Brokerage Prospecting Strategies, Refined

To be successful, brokers must have strong real estate prospecting strategies. With reduced facetime and increased technology making today’s competitive market even more challenging, it is necessary to upgrade your strategies to stand out.

Editorial Director Suzann D. Silverman

The limitations of the past two years have forced us to become more enterprising in efforts to forge relationships. With fewer people attending live events, traveling for business or even taking in-person meetings, it’s been harder to achieve chance encounters, let alone develop new business relationships. Technology has proved a major means to overcome such challenges and is likely to remain a long-term trend. After all, Zoom calls and webinars reduce travel costs and save time while still allowing meetings to be live.

But getting that first meeting—even via Zoom—remains more challenging than it used to be thanks to the diminished in-person facetime. A reduction in impromptu meetings means you need to make a bigger effort to attract interest. It also means first impressions are more structured and formalized. Even developing existing relationships requires more work.

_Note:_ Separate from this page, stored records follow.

-- pv_equiv track=rewrite | github.com/keggsmurph21/krc-web-excel-app | board_committee_alg.py | find_unique_pairings
-- ===== SOURCE A (Python) =====
-- import itertools
--
-- def common_member(a, b):
--     #returns true if there is a common element in a and b, false otherwise
--
--     a_set = set(a)
--     b_set = set(b)
--     if len(a_set.intersection(b_set)) > 0:
--         return(True)
--     return(False)
--
-- def find_unique_pairings(committees):
--     #Finds all unique committee pairings given a list of the committees
--
--     iterations = list(itertools.combinations(committees,3))
--     unique_committee_pairings = []
--     for i in iterations:
--         for j in iterations:
--             common_element = common_member(i,j)
--             num = []
--             if common_element == False:
--                 num.extend(i)
--                 num.extend(j)
--                 last_two = []
--                 for k in range(len(committees)):
--                     if committees[k] not in num:
--                         num.append(committees[k])
--             if len(num) != 0:
--                 unique_committee_pairings.append(num)
--     return unique_committee_pairings
-- ===== SOURCE B (Python) =====
-- import itertools
--
-- def find_unique_pairings(committees):
--     # For each first 3-subset, take the second 3-subsets directly from the
--     # value-complement, so no disjointness test is needed.
--     out = []
--     for i in itertools.combinations(committees, 3):
--         used = set(i)
--         remaining = [c for c in committees if c not in used]
--         for j in itertools.combinations(remaining, 3):
--             num = list(i) + list(j)
--             seen = set(num)
--             for c in committees:
--                 if c not in seen:
--                     num.append(c)
--                     seen.add(c)
--             out.append(num)
--     return out
-- ===== Notes on version B (the rewrite author's own statement) =====
-- stated objective: alternative
-- what changed: Instead of scanning all ordered pairs of 3-combinations and testing each pair for a common member, B enumerates the second 3-subset directly from the value-complement of the first, eliminating the disjointness test and the non-disjoint pairs entirely; leftovers are appended with a seen-set instead of re-scanning the growing num list.
import Mathlib
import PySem

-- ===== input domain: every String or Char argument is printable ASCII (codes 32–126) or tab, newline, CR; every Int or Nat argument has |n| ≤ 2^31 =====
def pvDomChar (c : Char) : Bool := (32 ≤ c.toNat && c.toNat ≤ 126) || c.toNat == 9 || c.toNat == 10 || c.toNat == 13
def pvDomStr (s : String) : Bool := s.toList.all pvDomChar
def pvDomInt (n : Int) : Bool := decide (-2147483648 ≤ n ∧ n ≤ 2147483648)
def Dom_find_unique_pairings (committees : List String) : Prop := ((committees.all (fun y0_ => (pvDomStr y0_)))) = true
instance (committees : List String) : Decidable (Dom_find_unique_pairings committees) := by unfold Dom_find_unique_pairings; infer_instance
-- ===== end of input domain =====

-- B enumerates the second 3-subset from the value-complement of the first instead of
-- filtering all pairs of 3-subsets with a common-member test (a different decomposition, same result).


-- ===== PORT A =====
def common_member (a b : List String) : Bool :=
  let a_set : PySem.Set String := PySem.Set.ofList a
  let b_set : PySem.Set String := PySem.Set.ofList b
  if (PySem.Set.inter a_set b_set).length > 0 then true else false

def find_unique_pairings (committees : List String) : List (List String) :=
  let iterations := PySem.List.combinations committees 3
  let unique_committee_pairings : List (List String) := []
  iterations.foldl (fun unique_committee_pairings i =>
    iterations.foldl (fun unique_committee_pairings j =>
      let common_element := common_member i j
      let num : List String := []
      let num :=
        if common_element == false then
          let num := num ++ i
          let num := num ++ j
          (PySem.List.pyRange 0 (committees.length : Int) 1).foldl (fun num k =>
            if (PySem.List.pyGetD committees k "") ∉ num
            then num ++ [PySem.List.pyGetD committees k ""] else num) num
        else num
      if num.length ≠ 0 then unique_committee_pairings ++ [num]
      else unique_committee_pairings) unique_committee_pairings) unique_committee_pairings

-- ===== PORT B =====
def find_unique_pairings_alt (committees : List String) : List (List String) :=
  let out : List (List String) := []
  (PySem.List.combinations committees 3).foldl (fun out i =>
    let used : PySem.Set String := PySem.Set.ofList i
    let remaining := committees.filter (fun c => !(PySem.Set.contains used c))
    (PySem.List.combinations remaining 3).foldl (fun out j =>
      let num := i ++ j
      let seen : PySem.Set String := PySem.Set.ofList num
      let p := committees.foldl
        (fun (p : List String × PySem.Set String) c =>
          if !(PySem.Set.contains p.2 c) then (p.1 ++ [c], PySem.Set.add p.2 c) else p)
        (num, seen)
      out ++ [p.1]) out) out

-- ===== PRECONDITION & SPEC =====
def Spec_find_unique_pairings (committees : List String) (out : List (List String)) : Prop := out = find_unique_pairings_alt committees
instance (committees : List String) (out : List (List String)) : Decidable (Spec_find_unique_pairings committees out) := by unfold Spec_find_unique_pairings; infer_instance

-- ===== CLAIM (what is proved, stated in full; the proofs are below) =====
def Claim_equal_find_unique_pairings : Prop := ∀ (committees : List String), Dom_find_unique_pairings committees → Spec_find_unique_pairings committees (find_unique_pairings committees)

-- ===== LEMMAS AND PROOFS =====

-- A's leftover loop, as a named function (proof helper only)
def pvDedup (committees num : List String) : List String :=
  committees.foldl (fun num c => if c ∉ num then num ++ [c] else num) num

-- combinations of a filtered list = the combinations whose elements all satisfy the predicate
theorem combinations_filter {α : Type} (p : α → Bool) :
    ∀ (xs : List α) (r : Nat),
      PySem.List.combinations (xs.filter p) r
        = (PySem.List.combinations xs r).filter (fun c => c.all p) := by
  intro xs
  induction xs with
  | nil =>
    intro r
    cases r with
    | zero => simp [PySem.List.combinations_zero]
    | succ r => simp [PySem.List.combinations_nil_succ]
  | cons x xs ih =>
    intro r
    cases r with
    | zero => simp [PySem.List.combinations_zero]
    | succ r =>
      by_cases hx : p x = true
      · simp only [List.filter_cons, hx, if_pos, PySem.List.combinations_cons_succ,
          List.filter_append, List.filter_map, ih]
        congr 2
        apply List.filter_congr
        intro c _
        simp [Function.comp, hx]
      · rw [List.filter_cons, if_neg (by simp [hx]), PySem.List.combinations_cons_succ,
          List.filter_append, List.filter_map, ih]
        have h0 : (List.filter ((fun c => c.all p) ∘ (fun c => x :: c))
            (PySem.List.combinations xs r)) = [] := by
          apply List.filter_eq_nil_iff.mpr
          intro c _
          simp [Function.comp, hx]
        rw [h0]
        simp

-- common_member i j = false  ↔  every element of j is not in i
theorem common_member_eq_false_iff (i j : List String) :
    common_member i j = false ↔ ∀ c ∈ j, c ∉ i := by
  by_cases hx : ∃ c, c ∈ i ∧ c ∈ j
  · rcases hx with ⟨c, hci, hcj⟩
    have hmem : c ∈ PySem.Set.inter (PySem.Set.ofList i) (PySem.Set.ofList j) :=
      (PySem.Set.mem_inter _ _ _).mpr
        ⟨(PySem.Set.mem_ofList _ _).mpr hci, (PySem.Set.mem_ofList _ _).mpr hcj⟩
    have hcm : common_member i j = true := by
      simp [common_member, List.length_pos_of_mem hmem]
    rw [hcm]
    simp only [Bool.true_eq_false, false_iff]
    push Not
    exact ⟨c, hcj, hci⟩
  · have hnil : PySem.Set.inter (PySem.Set.ofList i) (PySem.Set.ofList j) = [] := by
      apply List.eq_nil_iff_forall_not_mem.mpr
      intro c hc
      have h2 := (PySem.Set.mem_inter _ _ _).mp hc
      exact hx ⟨c, (PySem.Set.mem_ofList _ _).mp h2.1, (PySem.Set.mem_ofList _ _).mp h2.2⟩
    have hcm : common_member i j = false := by simp [common_member, hnil]
    rw [hcm]
    simp only [true_iff]
    intro c hcj hci
    exact hx ⟨c, hci, hcj⟩

-- A's in-place dedup loop (membership test against the growing list) equals
-- B's pair fold carrying a seen-set, whenever seen's members are exactly num's.
theorem dedup_fold_pair (xs : List String) :
    ∀ (num : List String) (seen : PySem.Set String),
      (∀ c, c ∈ seen ↔ c ∈ num) →
      (xs.foldl (fun (p : List String × PySem.Set String) c =>
          if !(PySem.Set.contains p.2 c) then (p.1 ++ [c], PySem.Set.add p.2 c) else p)
        (num, seen)).1
        = pvDedup xs num := by
  induction xs with
  | nil => intro num seen _; rfl
  | cons x xs ih =>
    intro num seen hinv
    simp only [pvDedup, List.foldl_cons] at *
    by_cases hx : x ∈ num
    · have hc : PySem.Set.contains seen x = true :=
        (PySem.Set.contains_iff _ _).mpr ((hinv x).mpr hx)
      simp only [hc, Bool.not_true, Bool.false_eq_true, if_false, if_neg (not_not_intro hx)]
      exact ih num seen hinv
    · have hc : PySem.Set.contains seen x = false := by
        rw [Bool.eq_false_iff]
        intro h
        exact hx ((hinv x).mp ((PySem.Set.contains_iff _ _).mp h))
      simp only [hc, Bool.not_false, if_true, if_pos hx]
      apply ih
      intro c
      rw [PySem.Set.mem_add, hinv, List.mem_append, List.mem_singleton]

-- result of the dedup loop is nonempty when its seed is
theorem dedup_fold_ne_nil (xs : List String) :
    ∀ (num : List String), num ≠ [] → pvDedup xs num ≠ [] := by
  induction xs with
  | nil => intro num h; exact h
  | cons x xs ih =>
    intro num h
    simp only [pvDedup, List.foldl_cons] at *
    by_cases hx : x ∈ num
    · rw [if_neg (not_not_intro hx)]; exact ih num h
    · rw [if_pos hx]
      exact ih _ (by simp)

-- ===== VERDICT (by name: the statement is the Claim_ definition above) =====
theorem find_unique_pairings_spec : Claim_equal_find_unique_pairings := by
  intro committees _
  unfold Spec_find_unique_pairings find_unique_pairings find_unique_pairings_alt
  refine PySem.List.foldl_congr_mem (PySem.List.combinations committees 3) _ _ [] ?_
  intro acc i hi
  have hlen : i.length = 3 := PySem.List.length_of_mem_combinations hi
  have hine : i ≠ [] := by intro h; simp [h] at hlen
  have hrem : PySem.List.combinations
      (committees.filter (fun c => !(PySem.Set.contains (PySem.Set.ofList i) c))) 3
      = (PySem.List.combinations committees 3).filter
          (fun j => common_member i j == false) := by
    rw [combinations_filter]
    apply List.filter_congr
    intro j _
    rcases Bool.eq_false_or_eq_true (common_member i j) with h | h
    · -- common_member i j = true : both predicates are false
      rw [h, show ((true : Bool) == false) = false from rfl, Bool.eq_false_iff]
      intro hall
      rw [List.all_eq_true] at hall
      have hne : ¬ (∀ c ∈ j, c ∉ i) := by
        intro hall'
        rw [← common_member_eq_false_iff] at hall'
        rw [hall'] at h; cases h
      push Not at hne
      rcases hne with ⟨c, hcj, hci⟩
      have h3 := hall c hcj
      rw [Bool.not_eq_true', Bool.eq_false_iff] at h3
      exact h3 ((PySem.Set.contains_iff _ _).mpr ((PySem.Set.mem_ofList _ _).mpr hci))
    · -- common_member i j = false : both predicates are true
      rw [h, show ((false : Bool) == false) = true from rfl, List.all_eq_true]
      rw [common_member_eq_false_iff] at h
      intro c hc
      rw [Bool.not_eq_true', Bool.eq_false_iff]
      intro hcon
      exact h c hc ((PySem.Set.mem_ofList _ _).mp ((PySem.Set.contains_iff _ _).mp hcon))
  refine Eq.trans
    (Eq.trans
      (PySem.List.foldl_congr_mem' _ _
        (fun acc' j => if common_member i j == false
          then acc' ++ [pvDedup committees (i ++ j)] else acc') acc ?_)
      (PySem.List.foldl_append_if _ _ _ acc))
    (Eq.symm
      (Eq.trans
        (PySem.List.foldl_congr_mem' _ _
          (fun acc' j => acc' ++ [pvDedup committees (i ++ j)]) acc ?_)
        (Eq.trans
          (PySem.List.foldl_append_singleton_eq_map _ _ acc)
          (by rw [hrem]))))
  · -- A's inner step = append-if with the dedup value
    intro j _ acc'
    simp only [List.nil_append]
    rcases Bool.eq_false_or_eq_true (common_member i j) with h | h
    · -- common member: A builds num = [] and appends nothing
      have hcond : ¬ ((common_member i j == false) = true) := by rw [h]; simp
      rw [if_neg hcond, if_neg hcond]
      simp
    · -- disjoint: A appends i ++ j ++ leftovers
      have hcond : (common_member i j == false) = true := by rw [h]; rfl
      simp only [if_pos hcond]
      rw [PySem.List.foldl_pyRange_zero_pyGetD' committees ""
            (fun num c => if c ∉ num then num ++ [c] else num) (i ++ j)]
      have hpos : (List.foldl (fun num c => if c ∉ num then num ++ [c] else num)
          (i ++ j) committees).length ≠ 0 := by
        have hne2 := dedup_fold_ne_nil committees (i ++ j) (by simp [hine])
        simpa [pvDedup, List.length_eq_zero_iff] using hne2
      rw [if_pos hpos]
      rfl
  · -- B's inner step = append-singleton with the same dedup value
    intro j _ acc'
    show acc' ++ [(committees.foldl
        (fun (p : List String × PySem.Set String) c =>
          if !(PySem.Set.contains p.2 c) then (p.1 ++ [c], PySem.Set.add p.2 c) else p)
        (i ++ j, PySem.Set.ofList (i ++ j))).1]
      = acc' ++ [pvDedup committees (i ++ j)]
    rw [dedup_fold_pair committees (i ++ j) (PySem.Set.ofList (i ++ j))
          (fun c => PySem.Set.mem_ofList _ _)]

For brokers, of course, both initiating and developing relationships are critical to building a strong book of business. Interactions, conversations and introductions remain important means of prospecting for clients.

And competition is heavy, as brokers strive to help investors place sidelined capital and tenants rethink their space use. Almost every brokerage firm that topped CPE’s 2022 Most Powerful Brokerage Firms ranking reported 2021 investment volumes and leased square footage that outpaced their totals for 2019. That’s despite the fact that office and industrial sales volumes remain below 2019 levels and are not likely to increase this year, according to CommercialEdge data.

So how do you make a memorable first impression, stand out from the competition and increase business today? Have brokerage prospecting strategies really changed that much? The answer is yes—and no. Some tried-and-true tactics remain relevant but require refinement.

Take research. It has long been beneficial to not just know the market (including which leases will soon be up) but at the same time understand the industries of prospective clients. Are they ebbing or flowing? Which companies are flourishing vs. floundering? What is the prospect’s credit rating? Knowledge has always been power, and that can make you stand out when you make prospect calls.

“Know who you are calling and get an understanding of their business model,” Matt Anderson, executive vice president & principal for Colliers, told our reporter IvyLee Rosario for her article “4 Ways for Brokers to Up Their Prospecting Game.”

Because everyone else may be doing the same thing, though, depth of knowledge has become more critical. Differentiation may require attending seminars, drawing on more data or bringing in key partners. It may also mean establishing yourself as a respected expert.

What are your prospecting tactics, and how have you adapted them? I’d love to hear about it!